*What the exercise asks:* Starting at the line that contains "(fun x => x)).getD 7" in the listing below, write out every line word for word until you have written the line that contains "exact ih (fun x hx => h x (by simp [hx]))".
· · · · ·
-- pv_equiv track=rewrite | github.com/arko-14/desysflow-oss | agents/report_generator.py | _component_type
-- ===== SOURCE A (Python) =====
-- def _component_type(name: str) -> str:
--     low = name.lower()
--     if any(token in low for token in ["gateway", "alb", "nginx", "ingress", "edge"]):
--         return "gateway"
--     if any(token in low for token in ["postgres", "mysql", "mongo", "db", "database", "dynamo", "cassandra"]):
--         return "database"
--     if any(token in low for token in ["redis", "cache", "memcached"]):
--         return "cache"
--     if any(token in low for token in ["kafka", "queue", "stream", "sqs", "pubsub", "rabbitmq"]):
--         return "queue"
--     if any(token in low for token in ["s3", "blob", "gcs", "storage"]):
--         return "storage"
--     if any(token in low for token in ["cdn", "cloudfront"]):
--         return "cdn"
--     if any(token in low for token in ["monitor", "metric", "logging", "trace", "alert", "observ"]):
--         return "monitoring"
--     return "service"
-- ===== SOURCE B (Python) =====
-- _TYPES = ["gateway", "database", "cache", "queue", "storage", "cdn", "monitoring"]
--
-- # one flat priority-ranked keyword list: (rank, token)
-- _RANKED = [
--     (0, "gateway"), (0, "alb"), (0, "nginx"), (0, "ingress"), (0, "edge"),
--     (1, "postgres"), (1, "mysql"), (1, "mongo"), (1, "db"), (1, "database"),
--     (1, "dynamo"), (1, "cassandra"),
--     (2, "redis"), (2, "cache"), (2, "memcached"),
--     (3, "kafka"), (3, "queue"), (3, "stream"), (3, "sqs"), (3, "pubsub"),
--     (3, "rabbitmq"),
--     (4, "s3"), (4, "blob"), (4, "gcs"), (4, "storage"),
--     (5, "cdn"), (5, "cloudfront"),
--     (6, "monitor"), (6, "metric"), (6, "logging"), (6, "trace"), (6, "alert"),
--     (6, "observ"),
-- ]
--
-- def _component_type(name: str) -> str:
--     low = name.lower()
--     best = min((rank for rank, token in _RANKED if token in low), default=len(_TYPES))
--     return _TYPES[best] if best < len(_TYPES) else "service"
-- ===== Notes on version B (the rewrite author's own statement) =====
-- stated objective: alternative
-- what changed: Instead of seven ordered early-return branches, B keeps one flat (rank, token) list, aggregates ALL matching tokens with min() over their ranks, and indexes a type-name table with the best rank (default 'service'); correct because ranks follow A's branch order, so the minimum matched rank is the first branch that would fire.
import Mathlib
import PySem

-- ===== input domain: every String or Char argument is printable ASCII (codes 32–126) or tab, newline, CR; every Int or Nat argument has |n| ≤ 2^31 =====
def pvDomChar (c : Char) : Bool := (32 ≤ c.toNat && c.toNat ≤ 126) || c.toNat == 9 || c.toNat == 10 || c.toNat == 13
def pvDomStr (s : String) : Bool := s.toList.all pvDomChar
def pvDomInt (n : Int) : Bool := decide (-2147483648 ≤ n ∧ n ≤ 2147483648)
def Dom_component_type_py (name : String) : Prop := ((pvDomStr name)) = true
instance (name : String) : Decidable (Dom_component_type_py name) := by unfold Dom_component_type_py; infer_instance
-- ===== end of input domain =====

-- B replaces A's seven ordered early-return branches by a flat ranked token list, min() over the ranks of all matching tokens, and a table lookup (alternative decomposition, same cost).


-- ===== PORT A =====
def component_type_py (name : String) : String :=
  let low := PySem.Str.lower name
  if (["gateway", "alb", "nginx", "ingress", "edge"].any (fun token => PySem.Str.isIn token low)) then "gateway"
  else if (["postgres", "mysql", "mongo", "db", "database", "dynamo", "cassandra"].any (fun token => PySem.Str.isIn token low)) then "database"
  else if (["redis", "cache", "memcached"].any (fun token => PySem.Str.isIn token low)) then "cache"
  else if (["kafka", "queue", "stream", "sqs", "pubsub", "rabbitmq"].any (fun token => PySem.Str.isIn token low)) then "queue"
  else if (["s3", "blob", "gcs", "storage"].any (fun token => PySem.Str.isIn token low)) then "storage"
  else if (["cdn", "cloudfront"].any (fun token => PySem.Str.isIn token low)) then "cdn"
  else if (["monitor", "metric", "logging", "trace", "alert", "observ"].any (fun token => PySem.Str.isIn token low)) then "monitoring"
  else "service"

-- ===== PORT B =====
def ctypeNames : List String :=
  ["gateway", "database", "cache", "queue", "storage", "cdn", "monitoring"]

def ctypeRanked : List (Int × String) :=
  [(0, "gateway"), (0, "alb"), (0, "nginx"), (0, "ingress"), (0, "edge"),
   (1, "postgres"), (1, "mysql"), (1, "mongo"), (1, "db"), (1, "database"),
   (1, "dynamo"), (1, "cassandra"),
   (2, "redis"), (2, "cache"), (2, "memcached"),
   (3, "kafka"), (3, "queue"), (3, "stream"), (3, "sqs"), (3, "pubsub"),
   (3, "rabbitmq"),
   (4, "s3"), (4, "blob"), (4, "gcs"), (4, "storage"),
   (5, "cdn"), (5, "cloudfront"),
   (6, "monitor"), (6, "metric"), (6, "logging"), (6, "trace"), (6, "alert"),
   (6, "observ")]

-- min(generator, default=7) ported as PySem.List.min? on the matching ranks, defaulted;
-- _TYPES[best] with 0 ≤ best < 7 never raises, so pyGet? is defaulted only for the impossible none case.
def component_type_py_alt (name : String) : String :=
  let low := PySem.Str.lower name
  let best := (PySem.List.min?
      ((ctypeRanked.filter (fun p => PySem.Str.isIn p.2 low)).map Prod.fst)
      (fun x => x)).getD 7
  if best < 7 then (PySem.List.pyGet? ctypeNames best).getD "service" else "service"

-- ===== PRECONDITION & SPEC =====
def Spec_component_type_py (name : String) (out : String) : Prop := out = component_type_py_alt name
instance (name : String) (out : String) : Decidable (Spec_component_type_py name out) := by unfold Spec_component_type_py; infer_instance

-- ===== CLAIM (what is proved, stated in full; the proofs are below) =====
def Claim_equal_component_type_py : Prop := ∀ (name : String), Dom_component_type_py name → Spec_component_type_py name (component_type_py name)

-- ===== LEMMAS AND PROOFS =====

theorem foldl_min_id_eq (r : Int) (l : List Int) (h : ∀ x ∈ l, r ≤ x) :
    l.foldl min r = r := by
  induction l with
  | nil => rfl
  | cons a t ih =>
    simp only [List.foldl_cons]
    rw [min_eq_left (h a (by simp))]
    exact ih (fun x hx => h x (by simp [hx]))

-- one ranked group peeled off: min over (group ++ rest) = the group's rank if any of
-- its tokens matches, else min over rest
theorem minGroup (low : String) (r : Int) (toks : List String)
    (rest : List (Int × String)) (h : ∀ p ∈ rest, r ≤ p.1) :
    PySem.List.min?
      ((((toks.map (fun t => (r, t))) ++ rest).filter
          (fun p => PySem.Str.isIn p.2 low)).map Prod.fst) (fun x => x)
    = if toks.any (fun t => PySem.Str.isIn t low) then some r
      else PySem.List.min?
        ((rest.filter (fun p => PySem.Str.isIn p.2 low)).map Prod.fst) (fun x => x) := by
  induction toks with
  | nil => simp
  | cons t ts ih =>
    by_cases hf : PySem.Str.isIn t low = true
    · simp only [List.map_cons, List.cons_append, List.filter_cons, hf, if_true,
        List.any_cons, Bool.true_or, List.map_cons]
      rw [PySem.List.min?_id_cons]
      congr 1
      apply foldl_min_id_eq
      intro x hx
      simp only [List.mem_map, List.mem_filter, List.mem_append, List.mem_map] at hx
      obtain ⟨p, ⟨hp | hp, _⟩, rfl⟩ := hx
      · obtain ⟨t', _, rfl⟩ := hp; exact le_refl r
      · exact h p hp
    · simp only [List.map_cons, List.cons_append, List.filter_cons, hf,
        List.any_cons, Bool.false_or]
      exact ih

-- ===== VERDICT (by name: the statement is the Claim_ definition above) =====
theorem component_type_py_spec : Claim_equal_component_type_py := by
  intro name _
  simp only [Spec_component_type_py, component_type_py, component_type_py_alt]
  generalize PySem.Str.lower name = low
  rw [show ctypeRanked
      = (["gateway", "alb", "nginx", "ingress", "edge"].map (fun t => ((0:Int), t)))
        ++ ((["postgres", "mysql", "mongo", "db", "database", "dynamo", "cassandra"].map (fun t => ((1:Int), t)))
        ++ ((["redis", "cache", "memcached"].map (fun t => ((2:Int), t)))
        ++ ((["kafka", "queue", "stream", "sqs", "pubsub", "rabbitmq"].map (fun t => ((3:Int), t)))
        ++ ((["s3", "blob", "gcs", "storage"].map (fun t => ((4:Int), t)))
        ++ ((["cdn", "cloudfront"].map (fun t => ((5:Int), t)))
        ++ ((["monitor", "metric", "logging", "trace", "alert", "observ"].map (fun t => ((6:Int), t)))
        ++ ([])))))))
    from rfl]
  rw [minGroup low 0 ["gateway", "alb", "nginx", "ingress", "edge"] _ (by decide)]
  rw [minGroup low 1 ["postgres", "mysql", "mongo", "db", "database", "dynamo", "cassandra"] _ (by decide)]
  rw [minGroup low 2 ["redis", "cache", "memcached"] _ (by decide)]
  rw [minGroup low 3 ["kafka", "queue", "stream", "sqs", "pubsub", "rabbitmq"] _ (by decide)]
  rw [minGroup low 4 ["s3", "blob", "gcs", "storage"] _ (by decide)]
  rw [minGroup low 5 ["cdn", "cloudfront"] _ (by decide)]
  rw [minGroup low 6 ["monitor", "metric", "logging", "trace", "alert", "observ"] [] (by decide)]
  split_ifs <;> simp_all <;> decide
· · · · ·
*Answer to the exercise:*
      (fun x => x)).getD 7
  if best < 7 then (PySem.List.pyGet? ctypeNames best).getD "service" else "service"

-- ===== PRECONDITION & SPEC =====
def Spec_component_type_py (name : String) (out : String) : Prop := out = component_type_py_alt name
instance (name : String) (out : String) : Decidable (Spec_component_type_py name out) := by unfold Spec_component_type_py; infer_instance

-- ===== CLAIM (what is proved, stated in full; the proofs are below) =====
def Claim_equal_component_type_py : Prop := ∀ (name : String), Dom_component_type_py name → Spec_component_type_py name (component_type_py name)

-- ===== LEMMAS AND PROOFS =====

theorem foldl_min_id_eq (r : Int) (l : List Int) (h : ∀ x ∈ l, r ≤ x) :
    l.foldl min r = r := by
  induction l with
  | nil => rfl
  | cons a t ih =>
    simp only [List.foldl_cons]
    rw [min_eq_left (h a (by simp))]
    exact ih (fun x hx => h x (by simp [hx]))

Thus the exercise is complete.